I was born in 1959. My earliest memory of coins (and money) is making the association between having money and then being able to exchange it for something at the store; as I grew up, that would have been penny candy, gum and comic books.
As a young tyke, I wrestled with the fact that although a nickel was larger than a dime, it was worth half as much. When my parents began giving me and my sisters allowances, receiving a dime was really exciting—so much money in such a small coin! Then, as our allowance amount increased, we actually began getting--
a quarter. That blew my mind--a coin so large and worth more than twice as much as a dime. And so heavy!
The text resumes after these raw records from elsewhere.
-- pv_equiv track=rewrite | github.com/saadnaseem/transfer_hamilton_vantage | transfer.py | assign_dest_plates
-- ===== SOURCE A (Python) =====
-- def assign_dest_plates(wells, wells_per_plate=48):
--     """
--     Assign destination wells to plates.
--
--     This function splits wells across multiple destination plates.
--     For example, if you have 100 wells and wells_per_plate=48:
--     - Wells 1-48 → dest_1
--     - Wells 49-96 → dest_2
--     - Wells 97-100 → dest_3
--
--     Args:
--         wells: List of well IDs
--         wells_per_plate: Number of wells per plate (48 or 96)
--
--     Returns:
--         Dictionary mapping well → plate name (e.g., {'A1': 'dest_1', 'A2': 'dest_1', ...})
--     """
--     plate_num = 1
--     well_count = 0
--     assignments = {}
--
--     for well in wells:
--         # If we've filled a plate, move to the next one
--         if well_count >= wells_per_plate:
--             plate_num += 1
--             well_count = 0
--
--         dest_plate = f"dest_{plate_num}"  # Create plate name (e.g., 'dest_1', 'dest_2')
--         assignments[well] = dest_plate
--         well_count += 1
--
--     return assignments
-- ===== SOURCE B (Python) =====
-- def assign_dest_plates(wells, wells_per_plate=48):
--     """Single pass: the plate number is computed from the position index,
--     no plate counter / reset branch to maintain."""
--     return {well: f"dest_{i // wells_per_plate + 1}" for i, well in enumerate(wells)}
-- ===== Notes on version B (the rewrite author's own statement) =====
-- stated objective: idiomatic
-- what changed: Replaces the plate_num/well_count counters and the reset branch with a dict comprehension over enumerate that computes the plate number arithmetically as i // wells_per_plate + 1.
-- outside the precondition, e.g. on assign_dest_plates(['a', 'b'], 0): A returns {'a': 'dest_2', 'b': 'dest_3'}, B raises ZeroDivisionError
import Mathlib
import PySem

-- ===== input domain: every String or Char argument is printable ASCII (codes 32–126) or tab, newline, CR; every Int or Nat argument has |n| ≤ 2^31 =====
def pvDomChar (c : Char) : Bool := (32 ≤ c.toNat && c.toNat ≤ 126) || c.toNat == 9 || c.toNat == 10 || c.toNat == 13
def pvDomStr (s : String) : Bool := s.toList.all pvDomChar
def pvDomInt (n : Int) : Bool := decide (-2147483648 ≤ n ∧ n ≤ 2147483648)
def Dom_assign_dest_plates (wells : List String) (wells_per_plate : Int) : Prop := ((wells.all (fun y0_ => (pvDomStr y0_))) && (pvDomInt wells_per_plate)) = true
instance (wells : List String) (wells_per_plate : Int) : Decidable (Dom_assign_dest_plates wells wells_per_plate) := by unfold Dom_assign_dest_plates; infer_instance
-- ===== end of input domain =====

-- B replaces A's plate_num/well_count counters and reset branch with a dict comprehension
-- computing the plate number arithmetically from the enumerate index (idiomatic, same cost).


-- ===== PORT A =====
-- one loop iteration of A: bump plate / reset counter when full, then insert and count
def pvStepA (wells_per_plate : Int) (st : Int × Int × PySem.Dict String String) (well : String) :
    Int × Int × PySem.Dict String String :=
  let pn := if st.2.1 ≥ wells_per_plate then st.1 + 1 else st.1
  let wc := if st.2.1 ≥ wells_per_plate then (0 : Int) else st.2.1
  (pn, wc + 1, st.2.2.insert well ("dest_" ++ PySem.Int.toStr pn))

def assign_dest_plates (wells : List String) (wells_per_plate : Int) : List (String × String) :=
  (wells.foldl (pvStepA wells_per_plate) (1, 0, PySem.Dict.empty)).2.2.items

-- ===== PORT B =====
def pvStepB (wells_per_plate : Int) (d : PySem.Dict String String) (p : Int × String) :
    PySem.Dict String String :=
  d.insert p.2 ("dest_" ++ PySem.Int.toStr (PySem.Int.floordiv p.1 wells_per_plate + 1))

def assign_dest_plates_alt (wells : List String) (wells_per_plate : Int) : List (String × String) :=
  ((PySem.List.enumerate wells 0).foldl (pvStepB wells_per_plate) PySem.Dict.empty).items

-- ===== PRECONDITION & SPEC =====
-- Pre_ excludes wells_per_plate ≤ 0, a degenerate capacity outside the function's natural
-- domain (the docstring says 48 or 96): there A's ever-growing numbering starting at dest_2 is
-- leftover loop state, while B raises ZeroDivisionError at 0 and floors to nonpositive plate
-- numbers for negative capacities.
def Pre_assign_dest_plates (wells : List String) (wells_per_plate : Int) : Prop :=
  1 ≤ wells_per_plate
instance (wells : List String) (wells_per_plate : Int) : Decidable (Pre_assign_dest_plates wells wells_per_plate) := by unfold Pre_assign_dest_plates; infer_instance

def pvWitness_assign_dest_plates : List String × Int := (["A1", "A2", "A3"], 2)

def Spec_assign_dest_plates (wells : List String) (wells_per_plate : Int) (out : List (String × String)) : Prop := out = assign_dest_plates_alt wells wells_per_plate
instance (wells : List String) (wells_per_plate : Int) (out : List (String × String)) : Decidable (Spec_assign_dest_plates wells wells_per_plate out) := by unfold Spec_assign_dest_plates; infer_instance

-- ===== CLAIM (what is proved, stated in full; the proofs are below) =====
def Claim_equal_assign_dest_plates : Prop := ∀ (wells : List String) (wells_per_plate : Int), Dom_assign_dest_plates wells wells_per_plate → Pre_assign_dest_plates wells wells_per_plate → Spec_assign_dest_plates wells wells_per_plate (assign_dest_plates wells wells_per_plate)

-- ===== LEMMAS AND PROOFS =====

-- the counter state after processing index i advances exactly like (i+1) // wpp, (i+1) % wpp
lemma pv_next (wpp i : Int) (hw : 1 ≤ wpp) :
    (if PySem.Int.mod i wpp + 1 ≥ wpp then (PySem.Int.floordiv i wpp + 1 + 1, (0 : Int))
     else (PySem.Int.floordiv i wpp + 1, PySem.Int.mod i wpp + 1))
      = (PySem.Int.floordiv (i + 1) wpp + 1, PySem.Int.mod (i + 1) wpp) := by
  have h0 : 0 < wpp := by omega
  have hq := PySem.Int.floordiv_mul_add_mod i wpp
  have hr0 := PySem.Int.mod_nonneg i h0
  have hr1 := PySem.Int.mod_lt i h0
  have hq' := PySem.Int.floordiv_mul_add_mod (i + 1) wpp
  have hr0' := PySem.Int.mod_nonneg (i + 1) h0
  have hr1' := PySem.Int.mod_lt (i + 1) h0
  set q := PySem.Int.floordiv i wpp with hqdef
  set r := PySem.Int.mod i wpp with hrdef
  set q' := PySem.Int.floordiv (i + 1) wpp with hq'def
  set r' := PySem.Int.mod (i + 1) wpp with hr'def
  by_cases h : r + 1 ≥ wpp
  · -- r + 1 = wpp : the plate fills exactly; q' = q + 1, r' = 0
    have hq1 : q' = q + 1 := by
      rw [hq'def, PySem.Int.floordiv_eq_iff_of_pos h0]; constructor <;> nlinarith
    rw [hq1] at hq'
    have hr' : r' = 0 := by nlinarith
    simp [h, hq1, hr']
  · -- still on the same plate: q' = q, r' = r + 1
    have hq1 : q' = q := by
      rw [hq'def, PySem.Int.floordiv_eq_iff_of_pos h0]; constructor <;> nlinarith
    rw [hq1] at hq'
    have hr' : r' = r + 1 := by nlinarith
    simp [h, hq1, hr']

lemma pv_loop (wpp : Int) (hw : 1 ≤ wpp) :
    ∀ (ws : List String) (i pn wc : Int) (d : PySem.Dict String String), 0 ≤ i →
      (if wc ≥ wpp then (pn + 1, (0 : Int)) else (pn, wc))
        = (PySem.Int.floordiv i wpp + 1, PySem.Int.mod i wpp) →
      (ws.foldl (pvStepA wpp) (pn, wc, d)).2.2
        = (PySem.List.enumerate ws i).foldl (pvStepB wpp) d := by
  intro ws
  induction ws with
  | nil => intro i pn wc d _ _; simp [PySem.List.enumerate_nil]
  | cons w rest ih =>
    intro i pn wc d hi hst
    have hpn : (if wc ≥ wpp then pn + 1 else pn) = PySem.Int.floordiv i wpp + 1 := by
      by_cases h : wc ≥ wpp <;> simp [h] at hst ⊢ <;> exact hst.1
    have hwc : (if wc ≥ wpp then (0 : Int) else wc) = PySem.Int.mod i wpp := by
      by_cases h : wc ≥ wpp <;> simp [h] at hst ⊢ <;> exact hst.2
    rw [PySem.List.enumerate_cons]
    simp only [List.foldl_cons]
    have hstep : pvStepA wpp (pn, wc, d) w
        = (PySem.Int.floordiv i wpp + 1, PySem.Int.mod i wpp + 1,
           pvStepB wpp d (i, w)) := by
      simp only [pvStepA, pvStepB, hpn, hwc]
    rw [hstep]
    exact ih (i + 1) _ _ _ (by omega) (by rw [pv_next wpp i hw])

-- ===== VERDICT (by name: the statement is the Claim_ definition above) =====
theorem assign_dest_plates_spec : Claim_equal_assign_dest_plates := by
  intro wells wpp _ hpre
  unfold Pre_assign_dest_plates at hpre
  unfold Spec_assign_dest_plates assign_dest_plates assign_dest_plates_alt
  have h0 : PySem.Int.floordiv 0 wpp = 0 := by
    rw [PySem.Int.floordiv_eq_ediv_of_pos (by exact_mod_cast hpre)]; simp
  have h1 : PySem.Int.mod 0 wpp = 0 := by
    rw [PySem.Int.mod_eq_emod_of_pos (by exact_mod_cast hpre)]; simp
  rw [pv_loop wpp hpre wells 0 1 0 PySem.Dict.empty (by omega)
      (by rw [h0, h1]; simp [show ¬ ((0 : Int) ≥ wpp) by omega])]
One night after work, my dad came home and showed me and my little sister an unbelievable coin--
a Franklin half dollar. It was so huge, we gazed at it with wonderment. We knew how long it took us to earn a dollar of allowance money, so then to see half of that represented by a single coin--truly incredible. I loved its size and heft.
Then came the magic day when my dad showed me his
Lincoln Penny collection. His blue Whitman folder began with 1909-VDB and finished with 1942-D; he wrote dates under the remaining nine empty holes, ending in 1945-D. (Back in those days, the template was to list coins in the order P-S-D, as opposed to today's P-D-S.) I pored over these old coins for a long time. He was born in 1927 and had been able to assemble an almost complete collection from pocket change, needing only the S-VDB, 11-S, 14-S, 15-S, 22 Plain (the folder calls it "Broken D") and 31-S.
(About this time, me and my friends started looking at our change, and we noted the two different penny reverses: wheat back and memorial. We didn't know what a wheat stalk was, however; we referred to them as "feathers.")
My dad also showed me a small box of coins that had been handed down from (I think) his grandmother. Mid-to-late 19th-century type coins, very worn common dates. But for a youngster, they were fascinating to look at.
At about that time, the comic books I was reading had this ad:

I thought for sure that our little box contained at least one 1804; alas, it didn't. But this ad, coupled by my dad showing me a
Red Book, taught me a new and incredible truth: a coin could be worth more than face value. Get rich quick? Yes!
I then began collecting in earnest around 1971/72. So that's my early coin history. What's yours?